(Collected data)

════════════════

-- pv_equiv track=rewrite | github.com/darae07/study | algorithm/book_icote/43.어두운길.py | solution
-- ===== SOURCE A (Python) =====
-- def find(parent, x):
--     if parent[x] != x:
--         parent[x] = find(parent, parent[x])
--     return parent[x]
--
-- def union(parent, a, b):
--     a = find(parent, a)
--     b = find(parent, b)
--     if a < b:
--         parent[b] = a
--     else:
--         parent[a] = b
--
-- def solution(n, loads):
--     house = [i for i in range(n)]
--     result = 0
--
--     loads.sort(key=lambda s: s[2])
--     for load in loads:
--         x, y, z = load[0], load[1], load[2]
--
--         x = find(house, x)
--         y = find(house, y)
--         if x == y:
--             result += z
--         else:
--             union(house, x, y)
--     return result
-- ===== SOURCE B (Python) =====
-- # Kruskal's cycle-edge sum via component relabelling: each vertex carries the label
-- # (minimum vertex) of its component; merging relabels the larger-label component.
-- # Sorts `loads` in place like the original.
-- def solution(n, loads):
--     loads.sort(key=lambda s: s[2])
--     label = list(range(n))
--     result = 0
--     for load in loads:
--         a, b, z = label[load[0]], label[load[1]], load[2]
--         if a == b:
--             result += z
--         else:
--             lo, hi = (a, b) if a < b else (b, a)
--             label = [lo if c == hi else c for c in label]
--     return result
-- ===== Notes on version B (the rewrite author's own statement) =====
-- stated objective: alternative
-- what changed: Replaces the recursive path-compressing union-find with a flat component-label array: each vertex stores its component's minimum vertex and a merge relabels the whole array, so the cycle test is a single indexed lookup with no recursion; B keeps A's in-place sort of loads. Pre_ excludes only inputs where both programs raise IndexError/TypeError (negative n with edges, edges shorter than 3, vertex index outside [-n, n)).
import Mathlib
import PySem
-- pv_equiv track=rewrite | github.com/apstenku123/nanochat | scripts/comments/merge_translations.py | find_proximity_match
-- ===== SOURCE A (Python) =====
-- from bisect import bisect_left
--
-- def find_proximity_match(file_index, file_path, byte_start, tolerance):
--     """Find the closest translated record within tolerance bytes."""
--     if file_path not in file_index:
--         return None
--
--     entries = file_index[file_path]
--     starts = [e[0] for e in entries]
--
--     # Binary search for closest
--     idx = bisect_left(starts, byte_start)
--
--     best = None
--     best_dist = tolerance + 1
--
--     # Check idx-1, idx, idx+1
--     for i in range(max(0, idx - 1), min(len(entries), idx + 2)):
--         dist = abs(entries[i][0] - byte_start)
--         if dist <= tolerance and dist < best_dist:
--             best = entries[i][1]
--             best_dist = dist
--
--     return best
-- ===== SOURCE B (Python) =====
-- def find_proximity_match(file_index, file_path, byte_start, tolerance):
--     """Find the closest translated record within tolerance bytes."""
--     if file_path not in file_index:
--         return None
--     best = None  # (dist, text)
--     for start, text in file_index[file_path]:
--         dist = abs(start - byte_start)
--         if best is None or dist < best[0] or (dist == best[0] and start < byte_start):
--             best = (dist, text)
--     if best is not None and best[0] <= tolerance:
--         return best[1]
--     return None
-- ===== Notes on version B (the rewrite author's own statement) =====
-- stated objective: simpler
-- what changed: B replaces A's starts-list rebuild + bisect_left + three-candidate window loop by one linear scan that keeps the closest record seen so far (on distance ties preferring a record that starts before byte_start, which is exactly A's window choice); Pre_ excludes file_index whose looked-up entry list is not sorted by byte start, where bisect_left's sorted-input contract is violated and A's window pick is an accident of the binary search.
-- outside the precondition, e.g. on find_proximity_match({'f': [(5, 'a'), (0, 'b')]}, 'f', 5, 5): A returns 'b', B returns 'a'
import Mathlib
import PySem
-- pv_equiv track=rewrite | github.com/dat821168/bert_vn_ner | commons.py | recover_feature
-- ===== SOURCE A (Python) =====
-- def recover_feature(orginal_sentence, feature, type):
--     new_feature = []
--     for words in orginal_sentence:
--         word = words.split("_")
--         if (type + '0') in feature[0:len(word)]:
--             new_feature.append(type + '0')
--         else:
--             new_feature.append(type + '1')
--         del feature[0:len(word)]
--     return new_feature
-- ===== SOURCE B (Python) =====
-- def recover_feature(orginal_sentence, feature, type):
--     # Precompute word-chunk boundary offsets, then tag each chunk in one pass.
--     bounds = [0]
--     for words in orginal_sentence:
--         bounds.append(bounds[-1] + len(words.split("_")))
--     tag0 = type + '0'
--     new_feature = [tag0 if tag0 in feature[a:b] else type + '1'
--                    for a, b in zip(bounds, bounds[1:])]
--     del feature[:bounds[-1]]
--     return new_feature
-- ===== Notes on version B (the rewrite author's own statement) =====
-- stated objective: alternative
-- what changed: Replaces A's interleaved consume-the-front loop (membership test on the mutating list's prefix, then delete it) by precomputing a prefix-sum boundary table once and tagging every word chunk in a single pass over slices of the untouched list, deleting the consumed front once at the end (same net mutation of `feature`).
import Mathlib
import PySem

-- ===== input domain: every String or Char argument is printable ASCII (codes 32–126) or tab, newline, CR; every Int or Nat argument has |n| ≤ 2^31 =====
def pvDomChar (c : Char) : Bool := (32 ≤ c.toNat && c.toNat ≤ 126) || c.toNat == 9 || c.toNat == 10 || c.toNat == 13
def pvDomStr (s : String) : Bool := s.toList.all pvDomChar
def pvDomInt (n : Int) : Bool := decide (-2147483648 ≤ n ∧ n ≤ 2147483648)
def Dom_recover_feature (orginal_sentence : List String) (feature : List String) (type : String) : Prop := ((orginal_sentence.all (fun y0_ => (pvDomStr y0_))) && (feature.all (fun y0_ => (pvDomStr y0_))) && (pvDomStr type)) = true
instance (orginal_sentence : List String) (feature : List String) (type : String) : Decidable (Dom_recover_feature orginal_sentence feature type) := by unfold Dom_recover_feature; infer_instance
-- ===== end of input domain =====

-- B replaces A's consume-the-front loop by a precomputed boundary (prefix-sum) table and a
-- single tagging pass over chunk slices (objective: alternative decomposition, same cost).
-- Both A and B mutate `feature` in place (delete the consumed front) in the same way; the
-- theorems below are about the return value.

-- ===== PORT A =====
-- words.split("_") (sep nonempty, never raises); both programs only use it this way
def pvSplit (w : String) : List (List Char) := PySem.Chars.splitOn w.toList "_".toList

-- A's loop: accumulate new_feature while deleting the consumed front of feature.
def recover_feature (orginal_sentence : List String) (feature : List String) (type : String) : List String :=
  (orginal_sentence.foldl
    (fun (st : List String × List String) words =>
      let word := pvSplit words
      let tagged :=
        if (type ++ "0") ∈ PySem.List.slice st.2 (some 0) (some (word.length : Int)) then
          st.1 ++ [type ++ "0"]
        else
          st.1 ++ [type ++ "1"]
      (tagged, PySem.List.slice st.2 (some (word.length : Int)) none))
    ([], feature)).1

-- ===== PORT B =====
-- B: boundary offsets by prefix sums, then one tagging pass over the slices; bounds[-1] via pyGetD.
def recover_feature_alt (orginal_sentence : List String) (feature : List String) (type : String) : List String :=
  let bounds := orginal_sentence.foldl
    (fun (bs : List Int) words =>
      bs ++ [PySem.List.pyGetD bs (-1) 0 + ((pvSplit words).length : Int)])
    [(0 : Int)]
  let tag0 := type ++ "0"
  ((bounds.zip (PySem.List.slice bounds (some 1) none)).map
    (fun ab => if tag0 ∈ PySem.List.slice feature (some ab.1) (some ab.2) then tag0 else type ++ "1"))

-- ===== PRECONDITION & SPEC =====
def Spec_recover_feature (orginal_sentence : List String) (feature : List String) (type : String) (out : List String) : Prop := out = recover_feature_alt orginal_sentence feature type
instance (orginal_sentence : List String) (feature : List String) (type : String) (out : List String) : Decidable (Spec_recover_feature orginal_sentence feature type out) := by unfold Spec_recover_feature; infer_instance

-- ===== CLAIM (what is proved, stated in full; the proofs are below) =====
def Claim_equal_recover_feature : Prop := ∀ (orginal_sentence : List String) (feature : List String) (type : String), Dom_recover_feature orginal_sentence feature type → Spec_recover_feature orginal_sentence feature type (recover_feature orginal_sentence feature type)

-- ===== LEMMAS AND PROOFS =====

-- common recursive reading of the task: tag the first chunk, recurse on the rest
def pvGo (ty : String) : List String → List String → List String
  | [], _ => []
  | w :: ws, f =>
    let k := (pvSplit w).length
    (if (ty ++ "0") ∈ f.take k then ty ++ "0" else ty ++ "1") :: pvGo ty ws (f.drop k)

theorem pvA_foldl (ty : String) (os : List String) :
    ∀ (f acc : List String),
      (os.foldl
        (fun (st : List String × List String) words =>
          let word := pvSplit words
          let tagged :=
            if (ty ++ "0") ∈ PySem.List.slice st.2 (some 0) (some (word.length : Int)) then
              st.1 ++ [ty ++ "0"]
            else
              st.1 ++ [ty ++ "1"]
          (tagged, PySem.List.slice st.2 (some (word.length : Int)) none))
        (acc, f)).1 = acc ++ pvGo ty os f := by
  induction os with
  | nil => intro f acc; simp [pvGo]
  | cons w ws ih =>
    intro f acc
    simp only [List.foldl_cons, pvGo]
    rw [PySem.List.slice_from_natCast]
    have hsl : PySem.List.slice f (some 0) (some (((pvSplit w).length : Nat) : Int))
        = f.take (pvSplit w).length := by
      simp
    rw [hsl]
    split_ifs with h <;> rw [ih] <;> simp

-- proof-side boundary list: pvScan c ws = the offsets c, c+k₁, c+k₁+k₂, …
def pvScan (c : Nat) : List String → List Nat
  | [] => [c]
  | w :: ws => c :: pvScan (c + (pvSplit w).length) ws

theorem pvScan_head (c : Nat) (ws : List String) :
    ∃ t, pvScan c ws = c :: t := by
  cases ws <;> exact ⟨_, rfl⟩

theorem pvBounds_eq (ws : List String) :
    ∀ (bs : List Int) (c : Nat),
      (ws.foldl
        (fun (bs : List Int) words =>
          bs ++ [PySem.List.pyGetD bs (-1) 0 + ((pvSplit words).length : Int)])
        (bs ++ [(c : Int)]))
      = bs ++ (pvScan c ws).map (Nat.cast : Nat → Int) := by
  induction ws with
  | nil => intro bs c; simp [pvScan]
  | cons w ws ih =>
    intro bs c
    simp only [List.foldl_cons]
    rw [PySem.List.pyGetD_neg_one_append_singleton]
    have : bs ++ [(c : Int)] ++ [(c : Int) + ((pvSplit w).length : Int)]
        = (bs ++ [(c : Int)]) ++ [((c + (pvSplit w).length : Nat) : Int)] := by
      push_cast; simp
    rw [this, ih]
    simp [pvScan]

theorem pvB_main (ty : String) (ws : List String) :
    ∀ (c : Nat) (f : List String),
      (((pvScan c ws).map (Nat.cast : Nat → Int)).zip
          (((pvScan c ws).map (Nat.cast : Nat → Int)).tail)).map
        (fun ab => if (ty ++ "0") ∈ PySem.List.slice f (some ab.1) (some ab.2) then ty ++ "0" else ty ++ "1")
      = pvGo ty ws (f.drop c) := by
  induction ws with
  | nil => intro c f; simp [pvScan, pvGo]
  | cons w ws ih =>
    intro c f
    obtain ⟨t, ht⟩ := pvScan_head (c + (pvSplit w).length) ws
    have hmap : List.map (Nat.cast : Nat → Int) (pvScan c (w :: ws)) =
        (c : Int) :: List.map Nat.cast (pvScan (c + (pvSplit w).length) ws) := by
      simp [pvScan]
    rw [hmap, ht]
    simp only [List.map_cons, List.tail_cons, List.zip_cons_cons, pvGo]
    congr 1
    · rw [show (((c + (pvSplit w).length : Nat)) : Int)
            = (c : Int) + ((pvSplit w).length : Int) by push_cast; ring,
        PySem.List.slice_natCast_add]
    · have hih := ih (c + (pvSplit w).length) f
      rw [ht] at hih
      simp only [List.map_cons, List.tail_cons] at hih
      rw [hih, List.drop_drop, Nat.add_comm]

theorem pvA_eq (os f : List String) (ty : String) :
    recover_feature os f ty = pvGo ty os f := by
  unfold recover_feature
  simpa using pvA_foldl ty os f []

theorem pvB_eq (os f : List String) (ty : String) :
    recover_feature_alt os f ty = pvGo ty os f := by
  have hb := pvBounds_eq os [] 0
  simp only [List.nil_append, Nat.cast_zero] at hb
  have hm := pvB_main ty os 0 f
  simp only [List.drop_zero] at hm
  simp only [recover_feature_alt, PySem.List.slice_from_one, hb]
  exact hm

-- ===== VERDICT (by name: the statement is the Claim_ definition above) =====
theorem recover_feature_spec : Claim_equal_recover_feature := by
  intro os f ty _
  unfold Spec_recover_feature
  rw [pvA_eq, pvB_eq]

════════════════

HOW TO COMPLETE THIS TASK: Set down exactly the lines that begin the records and continue through the line bearing "a = find(parent, a)"; include both ends.

RESULT:
-- pv_equiv track=rewrite | github.com/darae07/study | algorithm/book_icote/43.어두운길.py | solution
-- ===== SOURCE A (Python) =====
-- def find(parent, x):
--     if parent[x] != x:
--         parent[x] = find(parent, parent[x])
--     return parent[x]
--
-- def union(parent, a, b):
--     a = find(parent, a)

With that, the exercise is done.